2) Simplify the precision adjustment code for values in [0.900, 1.15].
---
 Modules/_decimal/libmpdec/mpdecimal.c | 127 +++++++++++++++++++++++++---------
 1 file changed, 96 insertions(+), 31 deletions(-)

diff --git a/Modules/_decimal/libmpdec/mpdecimal.c b/Modules/_decimal/libmpdec/mpdecimal.c
index 66a4f1f..346e5ee 100644
--- a/Modules/_decimal/libmpdec/mpdecimal.c
+++ b/Modules/_decimal/libmpdec/mpdecimal.c
@@ -4212,6 +4212,18 @@ mpd_qfma(mpd_t *result, const mpd_t *a, const mpd_t *b, const mpd_t *c,
     *status |= workstatus;
 }
 
+/*
+ * Schedule the optimal precision increase for the Newton iteration.
+ *   v := input operand
+ *   z_0 := initial approximation
+ *   initprec := natural number such that abs(log(v) - z_0) < 10**-initprec
+ *   maxprec := target precision
+ *
+ * For convenience the output klist contains the elements in reverse order:
+ *   klist := [k_n-1, ..., k_0], where
+ *     1) k_0 <= initprec and
+ *     2) abs(log(v) - result) < 10**(-2*k_n-1 + 1) <= 10**-maxprec.
+ */
 static inline int
 ln_schedule_prec(mpd_ssize_t klist[MPD_MAX_PREC_LOG2], mpd_ssize_t maxprec,
                  mpd_ssize_t initprec)
@@ -4231,6 +4243,7 @@ ln_schedule_prec(mpd_ssize_t klist[MPD_MAX_PREC_LOG2], mpd_ssize_t maxprec,
     return i-1;
 }
 
+/* The constants have been verified with both decimal.py and mpfr. */
 #ifdef CONFIG_64
 #if MPD_RDIGITS != 19
   #error "mpdecimal.c: MPD_RDIGITS must be 19."
@@ -4285,7 +4298,7 @@ static const mpd_t _mpd_ln10 = {
   (mpd_uint_t *)mpd_ln10_data
 };
 
-/* Set 'result' to ln(10), with 'prec' digits, using ROUND_HALF_EVEN. */
+/* Set 'result' to ln(10). ulp error: abs(result - log(10)) < ulp(log(10)) */
 void
 mpd_qln10(mpd_t *result, mpd_ssize_t prec, uint32_t *status)
 {
@@ -4320,7 +4333,7 @@ mpd_qln10(mpd_t *result, mpd_ssize_t prec, uint32_t *status)
     mpd_maxcontext(&varcontext);
     varcontext.round = MPD_ROUND_TRUNC;
 
-    i = ln_schedule_prec(klist, prec+2, result->digits);
+    i = ln_schedule_prec(klist, prec+2, -result->exp);
     for (; i >= 0; i--) {
         varcontext.prec = 2*klist[i]+3;
         result->flags ^= MPD_NEG;
@@ -4339,7 +4352,18 @@ mpd_qln10(mpd_t *result, mpd_ssize_t prec, uint32_t *status)
     mpd_qfinalize(result, &maxcontext, status);
 }
 
-/* Initial approximations for the ln() iteration */
+/*
+ * Initial approximations for the ln() iteration.
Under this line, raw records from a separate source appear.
-- pv_equiv track=rewrite | github.com/gun9311/programmers | baekjoon/programmers/dfs_bfs/oil_bfs.py | solution
-- ===== SOURCE A (Python) =====
-- from collections import deque
--
-- def solution(land):
--     answer = 0
--     result = [0]*len(land[0])
--     oils = deque()
--
--     def bfs(visited,chunk) :
--         while oils :
--             x,y = oils.popleft()
--             chunk += 1
--             for dx, dy in [(0,1),(1,0),(0,-1),(-1,0)]:
--                 nx, ny = x+dx, y+dy
--                 if 0<=nx<len(land) and 0<=ny<len(land[0]) and visited[nx][ny] == False and land[nx][ny] == 1 :
--                     oils.append((nx,ny))
--                     visited[nx][ny] = True
--         return chunk
--
--     for j in range(len(land[0])):
--         visited = [[False]*len(land[0]) for _ in range(len(land))]
--         chunk = 0
--         for i in range(len(land)):
--             if land[i][j] == 1 and visited[i][j] == False :
--                 oils.append((i,j))
--                 visited[i][j] = True
--                 total = bfs(visited,chunk)
--                 result[j] += total
--
--     answer = max(result)
--     return answer
-- ===== SOURCE B (Python) =====
-- def solution(land):
--     h, w = len(land), len(land[0])
--     seen = set()
--     best = [0] * w
--     for i in range(h):
--         for j in range(w):
--             if land[i][j] == 1 and (i, j) not in seen:
--                 seen.add((i, j))
--                 stack = [(i, j)]
--                 size = 0
--                 cols = set()
--                 while stack:
--                     x, y = stack.pop()
--                     size += 1
--                     cols.add(y)
--                     for nx, ny in ((x - 1, y), (x + 1, y), (x, y - 1), (x, y + 1)):
--                         if 0 <= nx < h and 0 <= ny < w and land[nx][ny] == 1 and (nx, ny) not in seen:
--                             seen.add((nx, ny))
--                             stack.append((nx, ny))
--                 for c in cols:
--                     best[c] += size
--     return max(best)
-- ===== Notes on version B (the rewrite author's own statement) =====
-- stated objective: faster
-- what changed: B replaces A's per-column re-flooding (a fresh visited matrix and BFS sweep of the whole grid for every column) with a single row-major pass that depth-first flood-fills each component exactly once using an explicit stack and a global visited set, accumulating the component's size and the set of columns it touches, and credits the size to each touched column.
import Mathlib
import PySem

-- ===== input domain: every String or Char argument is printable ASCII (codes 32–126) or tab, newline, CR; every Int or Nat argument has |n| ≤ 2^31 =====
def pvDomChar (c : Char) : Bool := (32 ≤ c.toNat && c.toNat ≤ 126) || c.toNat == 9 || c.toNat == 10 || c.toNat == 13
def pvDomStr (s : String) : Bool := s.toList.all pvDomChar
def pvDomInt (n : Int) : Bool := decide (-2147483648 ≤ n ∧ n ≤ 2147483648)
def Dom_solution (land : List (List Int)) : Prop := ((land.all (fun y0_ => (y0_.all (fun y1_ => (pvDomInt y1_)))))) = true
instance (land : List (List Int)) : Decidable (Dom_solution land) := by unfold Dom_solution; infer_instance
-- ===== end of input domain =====

-- B flood-fills each oil component exactly once (explicit-stack DFS over a global visited SET)
-- and credits its size to every column it touches, instead of A's re-running a fresh
-- visited-matrix BFS sweep of the whole grid for every column.
-- (B's Python iterates a set of columns only to perform commuting += updates, so the
-- unmodelled set-iteration order cannot affect the result.)

-- ===== PORT A =====

-- grid / visited-matrix access; an index is only `.toNat`-ed after a `0 ≤ _` guard, so it is exact
def pvLandGet (land : List (List Int)) (x y : Int) : Int := (land.getD x.toNat []).getD y.toNat 0
def pvVisGet (v : List (List Bool)) (x y : Int) : Bool := (v.getD x.toNat []).getD y.toNat true
def pvVisSet (v : List (List Bool)) (x y : Int) : List (List Bool) :=
  v.set x.toNat ((v.getD x.toNat []).set y.toNat true)
def pvDirs : List (Int × Int) := [(0,1),(1,0),(0,-1),(-1,0)]

/-- the `for dx, dy in …` neighbour scan of A's BFS loop -/
def pvScan (land : List (List Int)) (h w : Int) (p : Int × Int) (dirs : List (Int × Int))
    (st : List (Int × Int) × List (List Bool)) : List (Int × Int) × List (List Bool) :=
  dirs.foldl (fun st d =>
    let nx := p.1 + d.1
    let ny := p.2 + d.2
    if 0 ≤ nx ∧ nx < h ∧ 0 ≤ ny ∧ ny < w ∧ pvVisGet st.2 nx ny = false ∧ pvLandGet land nx ny = 1 then
      (st.1 ++ [(nx, ny)], pvVisSet st.2 nx ny)
    else st) st

/-- number of `false` entries of the visited matrix (termination measure only) -/
def pvUC (v : List (List Bool)) : Nat := (v.map (fun r => r.count false)).sum

lemma pvUC_set_lt (v : List (List Bool)) (i j : Nat) (hi : i < v.length)
    (hj : j < v[i].length) (hf : v[i][j] = false) :
    pvUC (v.set i (v[i].set j true)) < pvUC v := by
  induction v generalizing i with
  | nil => simp at hi
  | cons r t ih =>
    cases i with
    | zero =>
      simp only [List.getElem_cons_zero] at hj hf ⊢
      simp only [List.set_cons_zero, pvUC, List.map_cons, List.sum_cons]
      have hcnt : (r.set j true).count false < r.count false := by
        rw [List.count_set hj]
        have hpos : 0 < r.count false := by
          rw [List.count_pos_iff]
          exact hf ▸ List.getElem_mem hj
        simp only [hf, beq_self_eq_true, if_true, beq_iff_eq, reduceCtorEq, if_false]
        omega
      omega
    | succ k =>
      simp only [List.getElem_cons_succ] at hj hf ⊢
      simp only [List.set_cons_succ, pvUC, List.map_cons, List.sum_cons]
      have := ih k (by simpa using hi) hj hf
      simp only [pvUC] at this
      omega

lemma pvVisSet_uc (v : List (List Bool)) (x y : Int) (h : pvVisGet v x y = false) :
    pvUC (pvVisSet v x y) < pvUC v := by
  unfold pvVisGet at h
  have hi : x.toNat < v.length := by
    by_contra hi
    rw [List.getD_eq_default v [] (by omega)] at h
    simp at h
  rw [List.getD_eq_getElem v [] hi] at h
  have hj : y.toNat < v[x.toNat].length := by
    by_contra hj
    rw [List.getD_eq_default v[x.toNat] true (by omega)] at h
    exact absurd h (by simp)
  rw [List.getD_eq_getElem v[x.toNat] true hj] at h
  unfold pvVisSet
  rw [List.getD_eq_getElem v [] hi]
  exact pvUC_set_lt v x.toNat y.toNat hi hj h

lemma pvScan_measure (land : List (List Int)) (h w : Int) (p : Int × Int) (dirs : List (Int × Int))
    (st : List (Int × Int) × List (List Bool)) :
    2 * pvUC (pvScan land h w p dirs st).2 + (pvScan land h w p dirs st).1.length ≤
      2 * pvUC st.2 + st.1.length := by
  induction dirs generalizing st with
  | nil => simp [pvScan]
  | cons d ds ih =>
    simp only [pvScan, List.foldl_cons] at *
    refine le_trans (ih _) ?_
    split
    case isTrue hg =>
      have := pvVisSet_uc st.2 (p.1 + d.1) (p.2 + d.2) hg.2.2.2.2.1
      simp only [List.length_append, List.length_cons, List.length_nil]
      omega
    case isFalse => exact le_refl _

/-- A's `bfs`: pop the queue head, count it, enqueue fresh oil neighbours -/
def bfsA (land : List (List Int)) (h w : Int) :
    List (Int × Int) → List (List Bool) → Int → Int × List (List Bool)
  | [], visited, chunk => (chunk, visited)
  | p :: rest, visited, chunk =>
    let st := pvScan land h w p pvDirs (rest, visited)
    bfsA land h w st.1 st.2 (chunk + 1)
termination_by oils visited _ => 2 * pvUC visited + oils.length
decreasing_by
  have hm := pvScan_measure land h w p pvDirs (rest, visited)
  simp only [List.length_cons] at hm ⊢
  omega

def pvAddAt (xs : List Int) (j : Int) (t : Int) : List Int :=
  xs.set j.toNat (xs.getD j.toNat 0 + t)

/-- body of A's `for i in range(len(land))` seed loop for column `j` -/
def pvStepA (land : List (List Int)) (h w j : Int) (st : List (List Bool) × List Int) (i : Int) :
    List (List Bool) × List Int :=
  if pvLandGet land i j = 1 ∧ pvVisGet st.1 i j = false then
    let visited := pvVisSet st.1 i j
    let r := bfsA land h w [(i, j)] visited 0
    (r.2, pvAddAt st.2 j r.1)
  else st

def solution (land : List (List Int)) : Int :=
  let h : Int := land.length
  let w : Int := (land.headD []).length
  let result : List Int := (PySem.List.pyRange 0 w 1).foldl (fun result j =>
    ((PySem.List.pyRange 0 h 1).foldl (pvStepA land h w j)
      (List.replicate h.toNat (List.replicate w.toNat false), result)).2)
    (List.replicate w.toNat 0)
  (PySem.List.max? result (fun y => y)).getD 0

-- ===== PORT B =====

/-- `land[p]` for B (rows that do not exist read as 0; B only evaluates it behind bounds guards) -/
def cellB (land : List (List Int)) (p : Int × Int) : Int :=
  (land.getD p.1.toNat []).getD p.2.toNat 0

/-- the tuple `((x-1,y),(x+1,y),(x,y-1),(x,y+1))` of B's neighbour loop -/
def nbrsB (x y : Int) : List (Int × Int) := [(x - 1, y), (x + 1, y), (x, y - 1), (x, y + 1)]

/-- B's `if 0<=nx<h and 0<=ny<w and land[nx][ny]==1 and (nx,ny) not in seen: seen.add; stack.append` -/
def pushB (land : List (List Int)) (h w : Int)
    (st : List (Int × Int) × PySem.Set (Int × Int)) (n : Int × Int) :
    List (Int × Int) × PySem.Set (Int × Int) :=
  if 0 ≤ n.1 ∧ n.1 < h ∧ 0 ≤ n.2 ∧ n.2 < w ∧ cellB land n = 1 ∧ ¬ n ∈ st.2 then
    (n :: st.1, PySem.Set.add st.2 n)
  else st

-- the full cell grid and the count of not-yet-seen cells (termination measure only)
def pvGridB (h w : Int) : List (Int × Int) :=
  (List.range h.toNat).flatMap (fun a =>
    (List.range w.toNat).map (fun b => (Int.ofNat a, Int.ofNat b)))

def pvUnseen (h w : Int) (s : PySem.Set (Int × Int)) : Nat :=
  ((pvGridB h w).filter (fun c => decide (¬ c ∈ s))).length

lemma pvLenFilterMono (L : List (Int × Int)) (p q : (Int × Int) → Bool) (h : ∀ a, p a → q a) :
    (L.filter p).length ≤ (L.filter q).length := by
  induction L with
  | nil => simp
  | cons a t ih =>
    simp only [List.filter_cons]
    by_cases hp : p a
    · rw [if_pos hp, if_pos (h a hp)]
      simpa using ih
    · rw [if_neg hp]
      split
      · exact le_trans ih (by simp)
      · exact ih

lemma pvFilterNotMemLt (L : List (Int × Int)) (s : List (Int × Int)) (n : Int × Int)
    (hL : n ∈ L) (hn : n ∉ s) :
    (L.filter (fun c => decide (¬ c ∈ s ++ [n]))).length <
      (L.filter (fun c => decide (¬ c ∈ s))).length := by
  have hmono : ∀ a : Int × Int, decide (¬ a ∈ s ++ [n]) = true → decide (¬ a ∈ s) = true := by
    intro a ha
    simp only [decide_eq_true_eq, List.mem_append, List.mem_singleton] at *
    tauto
  induction L with
  | nil => simp at hL
  | cons a t ih =>
    simp only [List.filter_cons]
    by_cases han : a = n
    · subst han
      have hnew : ¬ (decide (¬ a ∈ s ++ [a]) = true) := by simp
      have hold : decide (¬ a ∈ s) = true := by simp [hn]
      rw [if_neg hnew, if_pos hold]
      have := pvLenFilterMono t _ _ hmono
      simp only [List.length_cons]
      omega
    · rcases List.mem_cons.mp hL with h | h
      · exact absurd h.symm han
      · have := ih h
        by_cases hp : decide (¬ a ∈ s ++ [n]) = true
        · rw [if_pos hp, if_pos (hmono a hp)]
          simpa using this
        · rw [if_neg hp]
          split
          · simp only [List.length_cons]; omega
          · exact this

lemma pvMemGridB (h w : Int) (n : Int × Int) (h1 : 0 ≤ n.1) (h2 : n.1 < h)
    (h3 : 0 ≤ n.2) (h4 : n.2 < w) : n ∈ pvGridB h w := by
  have e : n = (Int.ofNat n.1.toNat, Int.ofNat n.2.toNat) := by
    rw [Prod.ext_iff]
    exact ⟨by simp; omega, by simp; omega⟩
  have hm1 : n.1.toNat ∈ List.range h.toNat := List.mem_range.mpr (by omega)
  have hm2 : n.2.toNat ∈ List.range w.toNat := List.mem_range.mpr (by omega)
  rw [e]
  exact List.mem_flatMap.mpr ⟨n.1.toNat, hm1, List.mem_map.mpr ⟨n.2.toNat, hm2, rfl⟩⟩

lemma pushB_measure (land : List (List Int)) (h w : Int) (ds : List (Int × Int))
    (st : List (Int × Int) × PySem.Set (Int × Int)) :
    2 * pvUnseen h w (ds.foldl (pushB land h w) st).2 + (ds.foldl (pushB land h w) st).1.length ≤
      2 * pvUnseen h w st.2 + st.1.length := by
  induction ds generalizing st with
  | nil => simp
  | cons d t ih =>
    simp only [List.foldl_cons]
    refine le_trans (ih _) ?_
    unfold pushB
    split
    case isTrue hg =>
      obtain ⟨g1, g2, g3, g4, _, g6⟩ := hg
      have hadd : PySem.Set.add st.2 d = st.2 ++ [d] := PySem.Set.add_of_not_mem g6
      have hlt : pvUnseen h w (PySem.Set.add st.2 d) < pvUnseen h w st.2 := by
        rw [hadd]
        exact pvFilterNotMemLt _ _ _ (pvMemGridB h w d g1 g2 g3 g4) g6
      simp only [List.length_cons]
      omega
    case isFalse => exact le_refl _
The values have the
+ * following properties (established with both decimal.py and mpfr):
+ *
+ * Index 0 - 400, logarithms of x in [1.00, 5.00]:
+ *   abs(lnapprox[i] * 10**-3 - log((i+100)/100)) < 10**-2
+ *   abs(lnapprox[i] * 10**-3 - log((i+1+100)/100)) < 10**-2
+ *
+ * Index 401 - 899, logarithms of x in (0.500, 0.999]:
+ *   abs(-lnapprox[i] * 10**-3 - log((i+100)/1000)) < 10**-2
+ *   abs(-lnapprox[i] * 10**-3 - log((i+1+100)/1000)) < 10**-2
+ */
 static const uint16_t lnapprox[900] = {
   /* index 0 - 400: log((i+100)/100) * 1000 */
   0, 10, 20, 30, 39, 49, 58, 68, 77, 86, 95, 104, 113, 122, 131, 140, 148, 157,
@@ -4406,7 +4430,10 @@ static const uint16_t lnapprox[900] = {
   18, 17, 16, 15, 14, 13, 12, 11, 10, 9, 8, 7, 6, 5, 4, 3, 2, 1
 };
 
-/* Internal ln() function that does not check for specials, zero or one. */
+/*
+ * Internal ln() function that does not check for specials, zero or one.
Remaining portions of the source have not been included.